Mothers asked their doctors for medicine to dry up their breast milk and to recommend their favorite commercial formula. By the 1950s, breast-feeding became so rare in America that the women who tried it were considered radical or eccentric.
Moms who still wanted to breast-feed often failed because they had no personal experience and little professional guidance. As unbelievable as it sounds, within two generations our culture almost lost this basic human ability that had sustained our species for millions of years! Fortunately, many committed women (and men) were appalled by this lack of support. Through their great efforts, groups like La Leche League were launched and specialists were trained to help new mothers rediscover this wonderful skill.

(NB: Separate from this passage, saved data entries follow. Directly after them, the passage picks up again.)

-- pv_equiv track=rewrite | github.com/msageha/research_anaphora | anaphora/src/extract_feature.py | get_condidate_is_subject_head
-- ===== SOURCE A (Python) =====
-- def get_condidate_is_subject_head(condidate_line, sentence):
--     subject_word_num = 0
--     vector_dict = {'主辞':False}
--     for line in sentence.split('\n'):
--         if line == '':
--             continue
--         if line[0] == '*':
--             tag = line
--             subject_word_num = 0
--         else:
--             if condidate_line == line:
--                 subject_head_num = int(tag.split()[3].split('/')[0])
--                 if subject_head_num == subject_word_num:
--                     vector_dict['主辞'] = True
--                     break
--             subject_word_num += 1
--     return vector_dict
-- ===== SOURCE B (Python) =====
-- def _blocks(lines):
--     """Group lines into (tag, words) blocks: a block starts at a '*' line,
--     its words are the following non-empty non-'*' lines. Lines before the
--     first '*' line belong to no block and are dropped."""
--     blocks = []
--     i = 0
--     n = len(lines)
--     while i < n:
--         if lines[i] == '' or lines[i][0] != '*':
--             i += 1
--             continue
--         tag = lines[i]
--         i += 1
--         words = []
--         while i < n and (lines[i] == '' or lines[i][0] != '*'):
--             if lines[i] != '':
--                 words.append(lines[i])
--             i += 1
--         blocks.append((tag, words))
--     return blocks
--
--
-- def get_condidate_is_subject_head(condidate_line, sentence):
--     for tag, words in _blocks(sentence.split('\n')):
--         for i, word in enumerate(words):
--             if word == condidate_line and int(tag.split()[3].split('/')[0]) == i:
--                 return {'主辞': True}
--     return {'主辞': False}
-- ===== Notes on version B (the rewrite author's own statement) =====
-- stated objective: alternative
-- what changed: A is a single-pass state machine threading a current tag and a manually reset word counter through the line loop; B first groups the split lines into (tag, words) blocks and then searches the blocks, enumerating each block's words from 0 and parsing the tag's head number only when a word matches.
import Mathlib
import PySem

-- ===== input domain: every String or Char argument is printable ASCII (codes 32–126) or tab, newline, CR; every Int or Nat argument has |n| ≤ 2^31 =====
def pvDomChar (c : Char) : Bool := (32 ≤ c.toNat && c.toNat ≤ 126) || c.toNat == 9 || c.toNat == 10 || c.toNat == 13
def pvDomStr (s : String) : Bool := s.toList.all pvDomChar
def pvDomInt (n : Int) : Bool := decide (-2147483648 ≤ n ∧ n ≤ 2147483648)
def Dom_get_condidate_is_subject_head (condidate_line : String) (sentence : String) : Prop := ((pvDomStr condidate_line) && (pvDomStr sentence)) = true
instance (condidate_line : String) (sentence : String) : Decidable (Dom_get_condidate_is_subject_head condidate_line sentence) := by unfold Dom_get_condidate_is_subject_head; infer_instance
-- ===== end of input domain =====

-- B regroups the line scan as (tag, words)-block grouping followed by a block search (same cost, different decomposition).
-- Shared helper: int(tag.split()[3].split('/')[0]); none exactly where that Python expression raises.
def pvLines (s : String) : List String := (PySem.Str.split? s "\n").getD []

def pvParseHead? (tag : String) : Option Int :=
  (PySem.List.pyGet? (PySem.Str.split₀ tag) 3).bind (fun f =>
    (PySem.List.pyGet? ((PySem.Str.split? f "/").getD []) 0).bind PySem.Int.ofStr?)

-- ===== PORT A =====
-- A's loop: state = (current tag, word counter); Pre_ guarantees pvParseHead? is some at every
-- parse A actually reaches, so the total form `.getD 0` never substitutes for a Python exception inside Pre_.
def pvGoA (cand tag : String) (num : Int) : List String → Bool
  | [] => false
  | line :: rest =>
    if line = "" then pvGoA cand tag num rest
    else if PySem.Str.pyGet? line 0 = some '*' then pvGoA cand line 0 rest
    else if cand = line then
      if (pvParseHead? tag).getD 0 = num then true
      else pvGoA cand tag (num + 1) rest
    else pvGoA cand tag (num + 1) rest

def get_condidate_is_subject_head (condidate_line : String) (sentence : String) : List (String × Bool) :=
  [("主辞", pvGoA condidate_line "" 0 (pvLines sentence))]

-- ===== PORT B =====
-- `_blocks`' inner while loop: collect the non-empty word lines up to the next '*' line.
def pvTakeWords : List String → List String × List String
  | [] => ([], [])
  | l :: rest =>
    if l ≠ "" ∧ PySem.Str.startswith l "*" then ([], l :: rest)
    else
      let p := pvTakeWords rest
      ((if l = "" then p.1 else l :: p.1), p.2)

theorem pvTakeWords_snd_len : ∀ L : List String, (pvTakeWords L).2.length ≤ L.length := by
  intro L
  induction L with
  | nil => simp [pvTakeWords]
  | cons l rest ih =>
    simp only [pvTakeWords]
    split
    · simp
    · simpa using Nat.le_succ_of_le ih

-- `_blocks`' outer while loop.
def pvBlocks : List String → List (String × List String)
  | [] => []
  | l :: rest =>
    if l = "" ∨ ¬ PySem.Str.startswith l "*" then pvBlocks rest
    else (l, (pvTakeWords rest).1) :: pvBlocks (pvTakeWords rest).2
termination_by L => L.length
decreasing_by
  · simp
  · exact Nat.lt_succ_of_le (pvTakeWords_snd_len rest)

-- the inner `for i, word in enumerate(words)` loop (i generalised for the proof)
def pvInner (cand tag : String) (i : Int) : List String → Bool
  | [] => false
  | w :: ws =>
    if w = cand ∧ (pvParseHead? tag).getD 0 = i then true
    else pvInner cand tag (i + 1) ws

-- the outer `for tag, words in _blocks(...)` loop
def pvSearch (cand : String) : List (String × List String) → Bool
  | [] => false
  | (tag, ws) :: rest => if pvInner cand tag 0 ws then true else pvSearch cand rest

def get_condidate_is_subject_head_alt (condidate_line : String) (sentence : String) : List (String × Bool) :=
  [("主辞", pvSearch condidate_line (pvBlocks (pvLines sentence)))]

In recent years, public interest in breast-feeding has dramatically rebounded, spurred by an avalanche of research revealing the shortcomings of formula and the benefits of breast milk. Scientific studies show that breast milk helps build babies’ brains, boosts their immunity, protects them against diabetes, and lowers a woman’s risk of breast and ovarian cancer. Today, breast milk is so universally accepted as the preferred food for babies that even formula companies recommend women use their product only if they can’t breast-feed.
I’m thankful we have excellent artificial formulas to feed babies who are unable to feed at their mother’s breast. However, all medical groups agree, if you can do it, “breast is best” for feeding your baby.